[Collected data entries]
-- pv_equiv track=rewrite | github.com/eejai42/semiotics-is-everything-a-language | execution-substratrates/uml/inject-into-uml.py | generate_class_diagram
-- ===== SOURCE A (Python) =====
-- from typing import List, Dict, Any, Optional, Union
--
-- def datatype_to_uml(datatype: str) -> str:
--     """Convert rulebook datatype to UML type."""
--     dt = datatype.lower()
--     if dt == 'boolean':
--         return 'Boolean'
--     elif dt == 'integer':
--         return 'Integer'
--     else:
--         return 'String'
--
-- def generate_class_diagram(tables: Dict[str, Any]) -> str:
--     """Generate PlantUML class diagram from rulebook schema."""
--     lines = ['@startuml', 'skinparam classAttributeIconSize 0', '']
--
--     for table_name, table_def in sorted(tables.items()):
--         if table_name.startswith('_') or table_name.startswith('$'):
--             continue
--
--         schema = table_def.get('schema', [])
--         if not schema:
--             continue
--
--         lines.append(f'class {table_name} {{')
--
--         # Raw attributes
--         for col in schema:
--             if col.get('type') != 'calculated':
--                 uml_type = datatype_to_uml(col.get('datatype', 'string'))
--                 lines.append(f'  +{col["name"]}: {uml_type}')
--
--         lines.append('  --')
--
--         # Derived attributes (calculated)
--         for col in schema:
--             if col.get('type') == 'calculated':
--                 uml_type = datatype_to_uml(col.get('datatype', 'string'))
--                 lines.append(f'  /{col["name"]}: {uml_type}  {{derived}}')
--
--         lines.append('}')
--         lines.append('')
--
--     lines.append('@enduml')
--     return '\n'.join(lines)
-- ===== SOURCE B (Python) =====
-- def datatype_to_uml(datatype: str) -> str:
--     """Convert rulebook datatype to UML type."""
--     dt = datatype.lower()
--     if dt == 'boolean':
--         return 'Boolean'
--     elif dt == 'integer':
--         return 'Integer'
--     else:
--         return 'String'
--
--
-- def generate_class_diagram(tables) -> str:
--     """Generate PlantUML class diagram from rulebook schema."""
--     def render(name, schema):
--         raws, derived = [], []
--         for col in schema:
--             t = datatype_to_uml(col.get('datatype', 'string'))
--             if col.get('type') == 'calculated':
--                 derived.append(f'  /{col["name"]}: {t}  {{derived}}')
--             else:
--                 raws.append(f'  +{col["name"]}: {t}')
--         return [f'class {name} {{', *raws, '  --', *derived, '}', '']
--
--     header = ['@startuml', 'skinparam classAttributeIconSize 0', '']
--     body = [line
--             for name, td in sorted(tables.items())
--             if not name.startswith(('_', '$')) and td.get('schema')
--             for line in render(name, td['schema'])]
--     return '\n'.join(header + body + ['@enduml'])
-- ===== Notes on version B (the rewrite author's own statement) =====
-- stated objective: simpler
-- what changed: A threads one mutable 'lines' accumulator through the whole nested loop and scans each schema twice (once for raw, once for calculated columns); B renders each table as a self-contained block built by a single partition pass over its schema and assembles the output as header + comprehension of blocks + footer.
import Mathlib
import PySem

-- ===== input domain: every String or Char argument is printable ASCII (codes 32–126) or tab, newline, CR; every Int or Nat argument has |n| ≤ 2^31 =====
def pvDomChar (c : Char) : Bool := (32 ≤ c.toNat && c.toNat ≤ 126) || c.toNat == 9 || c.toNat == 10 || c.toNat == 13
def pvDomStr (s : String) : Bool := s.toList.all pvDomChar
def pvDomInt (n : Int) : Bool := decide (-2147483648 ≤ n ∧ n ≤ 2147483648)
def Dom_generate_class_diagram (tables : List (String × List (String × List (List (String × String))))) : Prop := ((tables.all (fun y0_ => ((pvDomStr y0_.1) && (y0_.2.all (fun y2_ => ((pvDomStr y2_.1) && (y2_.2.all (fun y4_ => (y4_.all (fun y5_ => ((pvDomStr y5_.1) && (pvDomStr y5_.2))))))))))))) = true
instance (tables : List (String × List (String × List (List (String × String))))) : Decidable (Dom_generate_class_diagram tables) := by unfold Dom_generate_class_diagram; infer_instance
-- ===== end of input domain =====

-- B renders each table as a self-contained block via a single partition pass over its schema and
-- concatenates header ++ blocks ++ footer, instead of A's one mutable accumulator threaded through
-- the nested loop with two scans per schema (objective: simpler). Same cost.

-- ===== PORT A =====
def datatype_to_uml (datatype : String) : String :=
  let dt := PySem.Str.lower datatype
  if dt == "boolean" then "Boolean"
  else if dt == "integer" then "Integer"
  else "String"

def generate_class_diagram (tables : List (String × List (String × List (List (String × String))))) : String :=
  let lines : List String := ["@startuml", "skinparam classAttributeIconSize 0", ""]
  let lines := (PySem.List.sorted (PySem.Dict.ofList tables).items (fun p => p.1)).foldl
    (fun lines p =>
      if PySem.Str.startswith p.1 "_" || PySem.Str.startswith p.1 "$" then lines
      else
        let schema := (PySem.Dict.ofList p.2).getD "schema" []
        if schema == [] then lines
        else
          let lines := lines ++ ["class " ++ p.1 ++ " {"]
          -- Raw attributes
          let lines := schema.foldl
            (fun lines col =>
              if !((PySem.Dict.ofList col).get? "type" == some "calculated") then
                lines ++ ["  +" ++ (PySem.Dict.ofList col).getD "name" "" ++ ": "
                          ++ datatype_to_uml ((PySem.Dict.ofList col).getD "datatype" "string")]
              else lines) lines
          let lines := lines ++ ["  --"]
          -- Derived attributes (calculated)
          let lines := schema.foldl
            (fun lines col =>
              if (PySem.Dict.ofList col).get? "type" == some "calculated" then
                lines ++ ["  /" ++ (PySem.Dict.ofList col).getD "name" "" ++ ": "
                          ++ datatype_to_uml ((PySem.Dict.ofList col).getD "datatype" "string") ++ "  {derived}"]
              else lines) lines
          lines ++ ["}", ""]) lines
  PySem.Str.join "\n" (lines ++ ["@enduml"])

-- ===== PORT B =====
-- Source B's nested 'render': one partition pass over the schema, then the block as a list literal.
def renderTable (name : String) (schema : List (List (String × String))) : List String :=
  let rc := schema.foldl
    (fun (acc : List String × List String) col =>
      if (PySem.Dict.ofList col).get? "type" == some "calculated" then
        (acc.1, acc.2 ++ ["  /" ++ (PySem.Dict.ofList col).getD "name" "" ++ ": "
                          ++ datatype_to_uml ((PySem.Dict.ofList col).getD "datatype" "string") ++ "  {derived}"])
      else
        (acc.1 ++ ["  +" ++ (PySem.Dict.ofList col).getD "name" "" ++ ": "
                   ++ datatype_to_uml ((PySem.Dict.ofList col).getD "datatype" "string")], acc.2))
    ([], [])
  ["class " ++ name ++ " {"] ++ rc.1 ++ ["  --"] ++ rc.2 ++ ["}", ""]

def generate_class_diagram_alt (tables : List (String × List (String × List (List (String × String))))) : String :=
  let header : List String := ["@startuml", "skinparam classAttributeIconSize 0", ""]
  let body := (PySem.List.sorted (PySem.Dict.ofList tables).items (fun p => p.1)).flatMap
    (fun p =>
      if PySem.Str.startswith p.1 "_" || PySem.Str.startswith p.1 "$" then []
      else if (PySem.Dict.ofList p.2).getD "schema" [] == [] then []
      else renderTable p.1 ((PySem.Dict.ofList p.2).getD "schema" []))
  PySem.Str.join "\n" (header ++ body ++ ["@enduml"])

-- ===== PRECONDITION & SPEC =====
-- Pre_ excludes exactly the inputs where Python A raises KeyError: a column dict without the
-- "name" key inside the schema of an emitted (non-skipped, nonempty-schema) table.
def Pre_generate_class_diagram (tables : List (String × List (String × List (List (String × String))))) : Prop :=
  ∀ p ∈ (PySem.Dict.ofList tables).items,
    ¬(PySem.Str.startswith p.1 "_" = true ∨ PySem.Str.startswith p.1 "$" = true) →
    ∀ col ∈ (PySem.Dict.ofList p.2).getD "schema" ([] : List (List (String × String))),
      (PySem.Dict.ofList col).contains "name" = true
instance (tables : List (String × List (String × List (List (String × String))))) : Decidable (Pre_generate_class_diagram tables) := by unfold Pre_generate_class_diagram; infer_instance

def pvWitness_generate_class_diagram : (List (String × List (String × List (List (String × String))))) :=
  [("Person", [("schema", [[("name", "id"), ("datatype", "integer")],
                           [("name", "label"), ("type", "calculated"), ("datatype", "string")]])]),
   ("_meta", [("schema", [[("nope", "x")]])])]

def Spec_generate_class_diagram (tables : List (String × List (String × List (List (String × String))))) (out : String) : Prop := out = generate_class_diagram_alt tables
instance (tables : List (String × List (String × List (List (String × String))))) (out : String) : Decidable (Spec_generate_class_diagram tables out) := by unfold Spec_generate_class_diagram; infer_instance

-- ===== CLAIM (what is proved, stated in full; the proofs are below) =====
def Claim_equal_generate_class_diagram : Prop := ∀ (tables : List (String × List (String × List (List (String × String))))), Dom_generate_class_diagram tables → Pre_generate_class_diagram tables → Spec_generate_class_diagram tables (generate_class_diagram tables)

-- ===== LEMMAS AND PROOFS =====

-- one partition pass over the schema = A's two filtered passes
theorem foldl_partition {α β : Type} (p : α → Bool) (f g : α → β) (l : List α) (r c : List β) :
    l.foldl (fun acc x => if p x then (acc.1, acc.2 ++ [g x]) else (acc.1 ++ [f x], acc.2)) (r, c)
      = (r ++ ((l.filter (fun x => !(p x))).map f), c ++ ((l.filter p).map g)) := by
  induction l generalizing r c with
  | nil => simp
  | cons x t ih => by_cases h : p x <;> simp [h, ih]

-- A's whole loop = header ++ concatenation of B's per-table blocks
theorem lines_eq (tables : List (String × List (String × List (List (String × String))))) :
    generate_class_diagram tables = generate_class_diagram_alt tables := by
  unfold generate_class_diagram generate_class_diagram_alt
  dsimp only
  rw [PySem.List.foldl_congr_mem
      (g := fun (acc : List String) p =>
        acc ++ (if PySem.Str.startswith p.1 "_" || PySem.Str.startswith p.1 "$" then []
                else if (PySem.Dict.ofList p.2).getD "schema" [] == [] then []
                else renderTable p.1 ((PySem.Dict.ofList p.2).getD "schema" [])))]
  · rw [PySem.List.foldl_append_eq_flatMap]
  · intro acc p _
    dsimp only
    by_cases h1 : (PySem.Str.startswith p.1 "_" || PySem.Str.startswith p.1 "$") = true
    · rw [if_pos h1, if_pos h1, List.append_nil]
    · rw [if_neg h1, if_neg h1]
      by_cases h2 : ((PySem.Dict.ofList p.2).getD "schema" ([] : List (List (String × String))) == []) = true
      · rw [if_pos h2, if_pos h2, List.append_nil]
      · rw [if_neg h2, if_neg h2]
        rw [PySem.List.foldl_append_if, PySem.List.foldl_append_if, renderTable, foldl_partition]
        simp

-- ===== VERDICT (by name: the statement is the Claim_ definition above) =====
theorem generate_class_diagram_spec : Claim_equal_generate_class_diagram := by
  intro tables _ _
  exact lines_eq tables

◆ WHAT IS NEEDED: Wherever the word "nested" turns up in the records, copy out the line it is on.

◆ RESPONSE TO THIS EXERCISE:
-- what changed: A threads one mutable 'lines' accumulator through the whole nested loop and scans each schema twice (once for raw, once for calculated columns); B renders each table as a self-contained block built by a single partition pass over its schema and assembles the output as header + comprehension of blocks + footer.
-- the nested loop with two scans per schema (objective: simpler). Same cost.
-- Source B's nested 'render': one partition pass over the schema, then the block as a list literal.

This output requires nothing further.